-- pv_equiv track=rewrite | github.com/bhupathiraju1998/python-intensive | allPossibleSubsets.py | all_unique_combinations
-- ===== SOURCE A (Python) =====
-- def all_unique_combinations(words):
--     words = sorted(set(words))
--     n = len(words)
--     all_combinations = {0:[[]]}
--     for i in range(n):
--         all_combinations[i+1] = []
--
--         for combination in all_combinations[i]:
--             for word in words:
--                 if(combination and word >combination[-1]) or len(combination) == 0:
--                     all_combinations[i+1].append(combination+[word])
--
--     all_combinations.pop(0)
--     return all_combinations
-- ===== SOURCE B (Python) =====
-- def all_unique_combinations(words):
--     ws = sorted(set(words))
--
--     def comb(r, seq):
--         # all r-element sorted combinations of seq, in lexicographic order
--         if not seq:
--             return [[]] if r == 0 else []
--         if r == 0:
--             return [[]]
--         first, rest = seq[0], seq[1:]
--         return [[first] + c for c in comb(r - 1, rest)] + comb(r, rest)
--
--     return {r: comb(r, ws) for r in range(1, len(ws) + 1)}
-- ===== Notes on version B (the rewrite author's own statement) =====
-- stated objective: alternative
-- what changed: Replaces the bottom-up DP (a dict of layers where each size-i combination is extended by every larger word) with direct recursive generation of the r-element combinations of the sorted deduplicated words for each size r.
import Mathlib
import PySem

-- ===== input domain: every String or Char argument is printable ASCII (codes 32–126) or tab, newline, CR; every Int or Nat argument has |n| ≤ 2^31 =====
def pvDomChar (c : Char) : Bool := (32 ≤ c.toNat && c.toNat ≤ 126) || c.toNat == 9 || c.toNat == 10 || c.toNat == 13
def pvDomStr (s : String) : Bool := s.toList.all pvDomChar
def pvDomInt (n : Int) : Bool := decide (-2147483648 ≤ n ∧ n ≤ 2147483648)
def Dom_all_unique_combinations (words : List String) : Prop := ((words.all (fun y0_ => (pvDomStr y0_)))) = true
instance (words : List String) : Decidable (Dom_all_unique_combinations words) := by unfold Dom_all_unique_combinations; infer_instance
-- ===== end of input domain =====

-- B replaces A's bottom-up DP over a dict of layers by direct recursive generation of the
-- r-element combinations per size (same return value; objective: alternative algorithm).

-- ===== PORT A =====
-- `(combination and word > combination[-1]) or len(combination) == 0`
-- (combination[-1] is only reached when combination is nonempty, where it is List.getLastD)
def pvCondA (c : List String) (w : String) : Bool :=
  (!c.isEmpty && decide (c.getLastD "" < w)) || (c.length == 0)

-- body of `for i in range(n)`: set all_combinations[i+1] = [], then append every extension
def pvBodyA (ws : List String) (d : PySem.Dict Int (List (List String))) (i : Int) :
    PySem.Dict Int (List (List String)) :=
  let d1 := d.insert (i + 1) []                                       -- all_combinations[i+1] = []
  (d1.getD i []).foldl (fun d2 c =>                                   -- for combination in all_combinations[i]
    ws.foldl (fun d3 w =>                                             -- for word in words
      if pvCondA c w then d3.modify (i + 1) [] (fun l => l ++ [c ++ [w]]) else d3) d2) d1

def all_unique_combinations (words : List String) : List (Int × List (List String)) :=
  let ws := PySem.List.sorted (PySem.Set.ofList words) (fun x => x)   -- words = sorted(set(words))
  let n : Int := (ws.length : Int)
  let d0 : PySem.Dict Int (List (List String)) :=
    PySem.Dict.ofList [((0 : Int), ([[]] : List (List String)))]      -- {0: [[]]}
  let d := (PySem.List.pyRange 0 n).foldl (pvBodyA ws) d0
  (d.erase 0).items                                                   -- all_combinations.pop(0); return dict

-- ===== PORT B =====
-- Source B's comb(r, seq): all r-element combinations of seq, lexicographic
def pvComb (r : Nat) (seq : List String) : List (List String) :=
  match seq with
  | [] => if r = 0 then [[]] else []    -- if not seq: return [[]] if r == 0 else []
  | x :: rest =>
    match r with
    | 0 => [[]]                         -- if r == 0: return [[]]
    | r' + 1 => (pvComb r' rest).map (fun c => x :: c) ++ pvComb (r' + 1) rest

def all_unique_combinations_alt (words : List String) : List (Int × List (List String)) :=
  let ws := PySem.List.sorted (PySem.Set.ofList words) (fun x => x)
  (PySem.List.pyRange 1 ((ws.length : Int) + 1)).map (fun r => (r, pvComb r.toNat ws))

-- ===== PRECONDITION & SPEC =====
def Spec_all_unique_combinations (words : List String) (out : List (Int × List (List String))) : Prop := out = all_unique_combinations_alt words
instance (words : List String) (out : List (Int × List (List String))) : Decidable (Spec_all_unique_combinations words out) := by unfold Spec_all_unique_combinations; infer_instance

-- ===== CLAIM (what is proved, stated in full; the proofs are below) =====
def Claim_equal_all_unique_combinations : Prop := ∀ (words : List String), Dom_all_unique_combinations words → Spec_all_unique_combinations words (all_unique_combinations words)

-- ===== LEMMAS AND PROOFS =====

-- the extension step A performs on one combination: all words beyond its last element, appended
def pvExt (ws : List String) (c : List String) : List (List String) :=
  (ws.filter (fun w => pvCondA c w)).map (fun w => c ++ [w])

theorem pvComb_zero (seq : List String) : pvComb 0 seq = [[]] := by
  cases seq <;> rfl

theorem pvCondA_nil (w : String) : pvCondA [] w = true := by
  simp [pvCondA]

theorem pvCondA_ne_nil {c : List String} (h : c ≠ []) (w : String) :
    pvCondA c w = decide (c.getLastD "" < w) := by
  cases c with
  | nil => exact absurd rfl h
  | cons a l => simp [pvCondA]

theorem pvComb_sublist {r : Nat} {xs c : List String} (h : c ∈ pvComb r xs) : c.Sublist xs := by
  induction xs generalizing r c with
  | nil =>
    cases r with
    | zero => simp [pvComb] at h; simp [h]
    | succ r => simp [pvComb] at h
  | cons x xs ih =>
    cases r with
    | zero => simp [pvComb] at h; simp [h]
    | succ r =>
      simp only [pvComb, List.mem_append, List.mem_map] at h
      rcases h with ⟨c', hc', rfl⟩ | h
      · exact (ih hc').cons₂ x
      · exact (ih h).cons x

theorem pvComb_ne_nil {r : Nat} {xs c : List String} (h : c ∈ pvComb (r + 1) xs) : c ≠ [] := by
  induction xs generalizing r with
  | nil => simp [pvComb] at h
  | cons x xs ih =>
    simp only [pvComb, List.mem_append, List.mem_map] at h
    rcases h with ⟨c', _, rfl⟩ | h
    · simp
    · exact ih h

theorem pvComb_one (xs : List String) : pvComb 1 xs = xs.map (fun x => [x]) := by
  induction xs with
  | nil => rfl
  | cons x xs ih => simp [pvComb, ih, pvComb_zero]

-- last element of a nonempty combination drawn from xs lies in xs
theorem pvLast_mem {xs c : List String} (hs : c.Sublist xs) (hne : c ≠ []) :
    c.getLastD "" ∈ xs := by
  have : c.getLastD "" ∈ c := by
    cases c with
    | nil => exact absurd rfl hne
    | cons a l =>
      rw [List.getLastD_eq_getLast?, List.getLast?_eq_some_getLast (by simp : a :: l ≠ [])]
      exact List.getLast_mem _
  exact hs.subset this

theorem pvExt_cons_of_mem {x : String} {xs c : List String}
    (hgt : ∀ y ∈ xs, x < y) (hs : c.Sublist xs) (hne : c ≠ []) :
    pvExt (x :: xs) c = pvExt xs c := by
  have hlast : c.getLastD "" ∈ xs := pvLast_mem hs hne
  have : pvCondA c x = false := by
    rw [pvCondA_ne_nil hne]
    simp only [decide_eq_false_iff_not]
    exact not_lt.2 (le_of_lt (hgt _ hlast))
  simp [pvExt, List.filter_cons, this]

theorem pvExt_cons_cons {x : String} {xs c' : List String}
    (hgt : ∀ y ∈ xs, x < y) (hs : c'.Sublist xs) :
    pvExt (x :: xs) (x :: c') = (pvExt xs c').map (fun c => x :: c) := by
  have hne : (x :: c') ≠ [] := by simp
  have hx : pvCondA (x :: c') x = false := by
    rw [pvCondA_ne_nil hne]
    simp only [decide_eq_false_iff_not]
    cases c' with
    | nil => simp
    | cons a l =>
      have : (x :: a :: l).getLastD "" = (a :: l).getLastD "" := by
        simp [List.getLastD_eq_getLast?]
      rw [this]
      exact not_lt.2 (le_of_lt (hgt _ (pvLast_mem hs (by simp))))
  have hsame : ∀ w ∈ xs, pvCondA (x :: c') w = pvCondA c' w := by
    intro w hw
    cases c' with
    | nil => simp [pvCondA_nil, pvCondA_ne_nil (by simp : ([x] : List String) ≠ []), hgt w hw]
    | cons a l =>
      rw [pvCondA_ne_nil (by simp), pvCondA_ne_nil (by simp)]
      simp [List.getLastD_eq_getLast?, List.getLast?_cons_cons]
  rw [pvExt, List.filter_cons, if_neg (by simp [hx]), List.filter_congr hsame]
  simp [pvExt, List.map_map, Function.comp]

-- KEY: one DP layer step of A equals the next size of B's combinations
theorem pvStep (ws : List String) (hsort : ws.Pairwise (· < ·)) (r : Nat) :
    (pvComb r ws).flatMap (pvExt ws) = pvComb (r + 1) ws := by
  induction ws generalizing r with
  | nil =>
    cases r with
    | zero => simp [pvComb, pvExt]
    | succ r => simp [pvComb]
  | cons x xs ih =>
    have hgt : ∀ y ∈ xs, x < y := fun y hy => (List.pairwise_cons.1 hsort).1 y hy
    have hsort' : xs.Pairwise (· < ·) := (List.pairwise_cons.1 hsort).2
    cases r with
    | zero =>
      simp only [pvComb_zero, List.flatMap_cons, List.flatMap_nil, List.append_nil]
      rw [pvComb_one, pvExt]
      rw [List.filter_congr (fun w _ => pvCondA_nil w)]
      simp [pvComb_zero]
    | succ r =>
      simp only [pvComb, List.flatMap_append, List.flatMap_map]
      have h1 : (pvComb r xs).flatMap (fun c' => pvExt (x :: xs) (x :: c'))
          = (pvComb (r + 1) xs).map (fun c => x :: c) := by
        rw [List.flatMap_congr (g := fun c' => (pvExt xs c').map (fun c => x :: c))]
        · rw [← ih hsort' r]
          simp [List.map_flatMap]
        · intro c' hc'
          exact pvExt_cons_cons hgt (pvComb_sublist hc')
      have h2 : (pvComb (r + 1) xs).flatMap (pvExt (x :: xs)) = pvComb (r + 2) xs := by
        rw [List.flatMap_congr (g := pvExt xs)]
        · exact ih hsort' (r + 1)
        · intro c hc
          exact pvExt_cons_of_mem hgt (pvComb_sublist hc) (pvComb_ne_nil hc)
      rw [h1, h2]


-- the inner word loop, on a dict whose slot K was just written
theorem pvInnerLoop (ws : List String) (d : PySem.Dict Int (List (List String))) (K : Int)
    (c : List String) (v : List (List String)) :
    ws.foldl (fun d3 w => if pvCondA c w then d3.modify K [] (fun l => l ++ [c ++ [w]]) else d3)
      (d.insert K v) = d.insert K (v ++ pvExt ws c) := by
  induction ws generalizing v with
  | nil => simp [pvExt]
  | cons w ws ih =>
    by_cases h : pvCondA c w = true
    · simp only [List.foldl_cons, h, if_pos]
      rw [PySem.Dict.modify, PySem.Dict.getD_insert_self, PySem.Dict.insert_insert_self, ih]
      simp [pvExt, h]
    · simp only [List.foldl_cons, if_neg h, ih]
      simp [pvExt, h]

-- the combination loop: appends all extensions to slot K
theorem pvOuterLoop (ws : List String) (d : PySem.Dict Int (List (List String))) (K : Int)
    (cs : List (List String)) (v : List (List String)) :
    cs.foldl (fun d2 c =>
        ws.foldl (fun d3 w => if pvCondA c w then d3.modify K [] (fun l => l ++ [c ++ [w]]) else d3) d2)
      (d.insert K v) = d.insert K (v ++ cs.flatMap (pvExt ws)) := by
  induction cs generalizing v with
  | nil => simp
  | cons c cs ih =>
    simp only [List.foldl_cons]
    rw [pvInnerLoop, ih]
    simp

-- A's dict after i iterations of the outer loop
def pvLayers (ws : List String) (i : Nat) : PySem.Dict Int (List (List String)) :=
  PySem.Dict.mk ((List.range (i + 1)).map (fun k : Nat => ((k : Int), pvComb k ws)))

theorem pvLayers_keys_nodup (ws : List String) (i : Nat) : (pvLayers ws i).keys.Nodup := by
  have h : (pvLayers ws i).keys = (List.range (i + 1)).map (fun k : Nat => (k : Int)) := by
    simp [pvLayers, PySem.Dict.keys_mk, List.map_map, Function.comp]
  rw [h]
  exact List.nodup_range.map (fun a b hab => by exact_mod_cast hab)

theorem pvLayers_not_contains (ws : List String) (i : Nat) :
    (pvLayers ws i).contains ((i : Int) + 1) = false := by
  simp only [pvLayers, PySem.Dict.contains_mk]
  rw [List.any_eq_false]
  intro p hp
  simp only [List.mem_map, List.mem_range] at hp
  obtain ⟨k, hk, rfl⟩ := hp
  simp only [beq_iff_eq]
  omega

theorem pvLayers_getD (ws : List String) (i : Nat) :
    (pvLayers ws i).getD (i : Int) [] = pvComb i ws := by
  apply PySem.Dict.getD_of_mem_items _ _ (pvLayers_keys_nodup ws i)
  simp only [pvLayers, List.mem_map]
  exact ⟨i, by simp⟩

theorem pvLayers_step (ws : List String) (i : Nat) :
    (pvLayers ws i).insert ((i : Int) + 1) (pvComb (i + 1) ws) = pvLayers ws (i + 1) := by
  rw [PySem.Dict.insert, pvLayers_not_contains]
  simp only [Bool.false_eq_true, if_false]
  apply PySem.Dict.ext
  simp [pvLayers, List.range_succ]

theorem pvOuterStep (ws : List String) (hsort : ws.Pairwise (· < ·)) (i : Nat) :
    pvBodyA ws (pvLayers ws i) (i : Int) = pvLayers ws (i + 1) := by
  have hne : (i : Int) ≠ (i : Int) + 1 := by omega
  unfold pvBodyA
  simp only
  rw [PySem.Dict.getD_insert_of_ne _ _ _ hne, pvLayers_getD, pvOuterLoop]
  rw [List.nil_append, pvStep ws hsort i, pvLayers_step ws i]

theorem pvFullLoop (ws : List String) (hsort : ws.Pairwise (· < ·)) (m : Nat) :
    (PySem.List.pyRange 0 (m : Int)).foldl (pvBodyA ws) (pvLayers ws 0) = pvLayers ws m := by
  induction m with
  | zero => rfl
  | succ m ih =>
    rw [show ((m + 1 : Nat) : Int) = (m : Int) + 1 by push_cast; ring,
      PySem.List.pyRange_one_succ_right (by positivity), List.foldl_append, ih,
      List.foldl_cons, List.foldl_nil]
    exact pvOuterStep ws hsort m

theorem pvErase_items (ws : List String) (n : Nat) :
    ((pvLayers ws n).erase 0).items
      = (List.range n).map (fun k : Nat => (((k : Int) + 1), pvComb (k + 1) ws)) := by
  simp only [PySem.Dict.erase, pvLayers]
  rw [List.range_succ_eq_map, List.map_cons, List.filter_cons]
  rw [if_neg (by simp), List.map_map, List.filter_map]
  rw [List.filter_eq_self.2 (by
    intro k hk
    show (!((((k.succ : Nat) : Int), pvComb k.succ ws).1 == (0 : Int))) = true
    simp only [Bool.not_eq_eq_eq_not, Bool.not_true, beq_eq_false_iff_ne, ne_eq]
    push_cast
    omega)]
  apply List.map_congr_left
  intro k hk
  show (((k.succ : Nat) : Int), pvComb k.succ ws) = _
  rw [Nat.succ_eq_add_one]
  push_cast
  rfl

theorem pvRange_one (n : Nat) :
    PySem.List.pyRange 1 ((n : Int) + 1) = (List.range n).map (fun k : Nat => ((k : Int) + 1)) := by
  induction n with
  | zero => rfl
  | succ n ih =>
    rw [show ((n + 1 : Nat) : Int) + 1 = ((n : Int) + 1) + 1 by push_cast; ring,
      PySem.List.pyRange_one_succ_right (by omega), ih, List.range_succ]
    simp

-- ===== VERDICT (by name: the statement is the Claim_ definition above) =====
theorem all_unique_combinations_spec : Claim_equal_all_unique_combinations := by
  intro words _
  unfold Spec_all_unique_combinations all_unique_combinations all_unique_combinations_alt
  set ws := PySem.List.sorted (PySem.Set.ofList words) (fun x => x) with hws
  have hsort : ws.Pairwise (· < ·) := PySem.List.sorted_ofList_pairwise_lt words
  simp only
  have h0 : PySem.Dict.ofList [((0 : Int), ([[]] : List (List String)))] = pvLayers ws 0 := by
    apply PySem.Dict.ext
    simp [pvLayers, PySem.Dict.ofList, PySem.Dict.update, PySem.Dict.insert,
      PySem.Dict.empty, PySem.Dict.contains_mk, pvComb_zero]
  rw [h0, pvFullLoop ws hsort ws.length, pvErase_items ws ws.length, pvRange_one ws.length,
    List.map_map]
  apply List.map_congr_left
  intro k hk
  simp only [Function.comp_apply]
  have ht : ((k : Int) + 1).toNat = k + 1 := by omega
  rw [ht]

:::::

■ Brief ■
From the records above, transcribe exactly the run of lines that opens with the line holding "word > combination[-1])" and closes with the line holding "def pvCondA (c", both included.

■ Completed task ■
-- `(combination and word > combination[-1]) or len(combination) == 0`
-- (combination[-1] is only reached when combination is nonempty, where it is List.getLastD)
def pvCondA (c : List String) (w : String) : Bool :=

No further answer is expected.